But what appears to be an issue for consumers has become opportunity for gas retailers as, according to the state, summer prices resulted in record refiner profits of $63 billion in just 90 days.

“We’ve seen the profits for the oil refiners in California double this year. The profits here are 30% greater profit than they make anywhere else,“ Jamie Court, the president of Consumer Watchdog, said on NewsNation’s “Rush Hour” Monday.  

At California’s capitol today, a special legislative session was convened by Gov.
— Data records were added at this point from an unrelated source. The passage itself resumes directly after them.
-- pv_equiv track=rewrite | github.com/JimWolfie/Toby | Trice_Utility/generate_hashes.py | convert_deck_to_deck_str
-- ===== SOURCE A (Python) =====
-- from collections import defaultdict, namedtuple
--
-- Deck = namedtuple("Deck", "Maindeck Sideboard")
--
-- def convert_deck_to_deck_str(deck: Deck):
--     """Converts a Deck namedtuple into semicolon-delineated deck string."""
--     main, side = deck
--     deck_str = []
--
--     for card_name in main:
--         for _ in range(main[card_name]):
--             deck_str.append(card_name.lower().split("(")[0].strip())
--     for card_name in side:
--         for _ in range(side[card_name]):
--             deck_str.append("SB:" + card_name.lower().split("(")[0].strip())
--
--     deck_str.sort()
--     return ";".join(deck_str)
-- ===== SOURCE B (Python) =====
-- def convert_deck_to_deck_str(deck):
--     """Converts a Deck namedtuple into semicolon-delineated deck string."""
--     main, side = deck
--     pairs = [(name.lower().split("(")[0].strip(), n) for name, n in main.items()]
--     pairs += [("SB:" + name.lower().split("(")[0].strip(), n) for name, n in side.items()]
--     pairs.sort(key=lambda p: p[0])
--     out = []
--     for tok, n in pairs:
--         out.extend([tok] * n)
--     return ";".join(out)
-- ===== Notes on version B (the rewrite author's own statement) =====
-- stated objective: alternative
-- what changed: Instead of expanding every card into its N copies and sorting the expanded N-element list, B normalizes each distinct entry once, sorts the U distinct (token,count) pairs by token, and expands them already in order; the Lean Pre_ only excludes assoc lists with duplicate keys, which cannot arise from a Python dict.
import Mathlib
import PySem

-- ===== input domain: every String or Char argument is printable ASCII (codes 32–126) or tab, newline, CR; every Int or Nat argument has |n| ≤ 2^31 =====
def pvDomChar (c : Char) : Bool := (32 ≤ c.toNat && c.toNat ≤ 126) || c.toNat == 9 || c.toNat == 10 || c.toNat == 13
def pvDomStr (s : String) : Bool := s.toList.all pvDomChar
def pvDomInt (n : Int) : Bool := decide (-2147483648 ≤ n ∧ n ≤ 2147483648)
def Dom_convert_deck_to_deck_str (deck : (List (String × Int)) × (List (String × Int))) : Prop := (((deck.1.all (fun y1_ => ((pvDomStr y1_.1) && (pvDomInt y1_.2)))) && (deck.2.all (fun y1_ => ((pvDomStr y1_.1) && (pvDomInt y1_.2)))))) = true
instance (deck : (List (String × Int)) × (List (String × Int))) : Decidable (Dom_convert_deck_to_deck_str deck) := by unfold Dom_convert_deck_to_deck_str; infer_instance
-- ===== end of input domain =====

-- B sorts the U distinct normalized (token, count) pairs and expands them in order,
-- instead of A's expand-then-sort over all N expanded card copies (alternative algorithm).

-- ===== PORT A =====
-- card_name.lower().split("(")[0].strip()
def pvNormA (s : String) : String :=
  PySem.Str.strip (((PySem.Str.split? (PySem.Str.lower s) "(").getD []).headD "")

-- The two dict loops: each key contributes range(count) copies (count looked up on the
-- entry itself; under Pre_'s distinct keys this is exactly main[card_name]).
def convert_deck_to_deck_str (deck : (List (String × Int)) × (List (String × Int))) : String :=
  let main := deck.1
  let side := deck.2
  let deckStr : List String := []
  let deckStr := main.foldl (fun acc kv => acc ++ List.replicate kv.2.toNat (pvNormA kv.1)) deckStr
  let deckStr := side.foldl (fun acc kv => acc ++ List.replicate kv.2.toNat ("SB:" ++ pvNormA kv.1)) deckStr
  PySem.Str.join ";" (PySem.List.sorted deckStr (fun x => x) false)

-- ===== PORT B =====
def pvNormB (s : String) : String :=
  PySem.Str.strip (((PySem.Str.split? (PySem.Str.lower s) "(").getD []).headD "")

def convert_deck_to_deck_str_alt (deck : (List (String × Int)) × (List (String × Int))) : String :=
  let main := deck.1
  let side := deck.2
  let pairs := main.map (fun kv => (pvNormB kv.1, kv.2))
  let pairs := pairs ++ side.map (fun kv => ("SB:" ++ pvNormB kv.1, kv.2))
  let pairs := PySem.List.sorted pairs (fun p => p.1) false
  let out := pairs.foldl (fun acc p => acc ++ List.replicate p.2.toNat p.1) []
  PySem.Str.join ";" out

-- ===== PRECONDITION & SPEC =====
-- Pre_ excludes assoc lists with a duplicated key inside either component: A's parameter is a
-- pair of Python dicts, which cannot hold two entries with the same key, so no input A runs on
-- is excluded — the condition only rules out representations that do not denote a dict.
def Pre_convert_deck_to_deck_str (deck : (List (String × Int)) × (List (String × Int))) : Prop :=
  (deck.1.map Prod.fst).Nodup ∧ (deck.2.map Prod.fst).Nodup
instance (deck : (List (String × Int)) × (List (String × Int))) : Decidable (Pre_convert_deck_to_deck_str deck) := by unfold Pre_convert_deck_to_deck_str; infer_instance

def pvWitness_convert_deck_to_deck_str : ((List (String × Int)) × (List (String × Int))) :=
  ([("Foo (abc)", 2), ("Bar", 1)], [("Baz", 1)])

def Spec_convert_deck_to_deck_str (deck : (List (String × Int)) × (List (String × Int))) (out : String) : Prop := out = convert_deck_to_deck_str_alt deck
instance (deck : (List (String × Int)) × (List (String × Int))) (out : String) : Decidable (Spec_convert_deck_to_deck_str deck out) := by unfold Spec_convert_deck_to_deck_str; infer_instance

-- ===== CLAIM (what is proved, stated in full; the proofs are below) =====
def Claim_equal_convert_deck_to_deck_str : Prop := ∀ (deck : (List (String × Int)) × (List (String × Int))), Dom_convert_deck_to_deck_str deck → Pre_convert_deck_to_deck_str deck → Spec_convert_deck_to_deck_str deck (convert_deck_to_deck_str deck)

-- ===== LEMMAS AND PROOFS =====

-- Expanding a key-sorted pair list yields a ≤-sorted token list.
theorem pv_expand_pairwise (l : List (String × Int)) (h : l.Pairwise (fun a b => a.1 ≤ b.1)) :
    (l.flatMap (fun p => List.replicate p.2.toNat p.1)).Pairwise (· ≤ ·) := by
  induction l with
  | nil => simp
  | cons x t ih =>
    simp only [List.flatMap_cons, List.pairwise_append]
    refine ⟨List.pairwise_replicate.2 (Or.inr le_rfl), ih h.of_cons, ?_⟩
    intro a ha b hb
    rw [List.mem_replicate] at ha
    obtain ⟨q, hq, hbq⟩ := List.mem_flatMap.1 hb
    rw [List.mem_replicate] at hbq
    obtain ⟨-, rfl⟩ := ha
    obtain ⟨-, rfl⟩ := hbq
    exact (List.pairwise_cons.1 h).1 q hq

-- Sorting the expanded copies equals expanding the key-sorted pairs.
theorem pv_sorted_expand (E : List (String × Int)) :
    PySem.List.sorted (E.flatMap (fun p => List.replicate p.2.toNat p.1)) (fun x => x) false
      = (PySem.List.sorted E (fun p => p.1) false).flatMap (fun p => List.replicate p.2.toNat p.1) := by
  apply PySem.List.sorted_id_eq_of_perm_of_pairwise
  · exact List.Perm.flatMap_right _ (PySem.List.sorted_perm E (fun p => p.1) false)
  · exact pv_expand_pairwise _ (PySem.List.sorted_pairwise E (fun p => p.1))

-- ===== VERDICT (by name: the statement is the Claim_ definition above) =====
theorem convert_deck_to_deck_str_spec : Claim_equal_convert_deck_to_deck_str := by
  intro deck _ _
  show convert_deck_to_deck_str deck = convert_deck_to_deck_str_alt deck
  unfold convert_deck_to_deck_str convert_deck_to_deck_str_alt pvNormA pvNormB
  simp only [PySem.List.foldl_append_eq_flatMap, List.nil_append]
  have hm : ∀ (l : List (String × Int)) (f : String → String),
      l.flatMap (fun x => List.replicate x.2.toNat (f x.1))
        = (l.map (fun kv => (f kv.1, kv.2))).flatMap (fun p => List.replicate p.2.toNat p.1) := by
    intro l f; rw [List.flatMap_map]
  rw [hm deck.1 (fun s => PySem.Str.strip (((PySem.Str.split? (PySem.Str.lower s) "(").getD []).headD "")),
    hm deck.2 (fun s => "SB:" ++ PySem.Str.strip (((PySem.Str.split? (PySem.Str.lower s) "(").getD []).headD "")),
    ← List.flatMap_append, pv_sorted_expand]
Gavin Newsom who hopes to pass a windfall profits tax.

The industry is pushing back, pointing to issues such as limited supply, production costs and the nation’s highest gas taxes.

“When you look at those types of policies, that’s at the root of all this and that’s where the governor really could make a difference if he wanted to look at these policies rather than add to them,” Kevin Slagle of the Western States Petroleum Association said during “Rush Hour” on Monday.

As of Monday, Dec. 5, the average price for regular in California remains the country’s highest at $4.67 — a dollar more than the national average of $3.36. Texans have the least expensive gas, paying just $2.72 a gallon.

The California action comes after five major refiners — Valero, Phillips 66, Chevron, Marathon and PBF — failed to show up at a state hearing last week.

The governor wants more price transparency from refiners.

“We should be paying $.69 more per gallon, we shouldn’t be paying $2.69 more per gallon which is what we were doing this year,” Court said. 

But some say a windfall profit tax is not the answer.

“You don’t help them by putting in price controls. That makes it less likely that these people will stay in business — that the petroleum producers will want to supply gasoline to California — so, down the road, it will be even worse,” David Kreutzer, a senior economist for the Institute For Energy Research, said.

Anything to bring down prices is popular with consumers but the legislative fate of a so-called profits gauging penalty is uncertain, as California has already moved to ban the sales of all new gas-powered vehicles by 2035.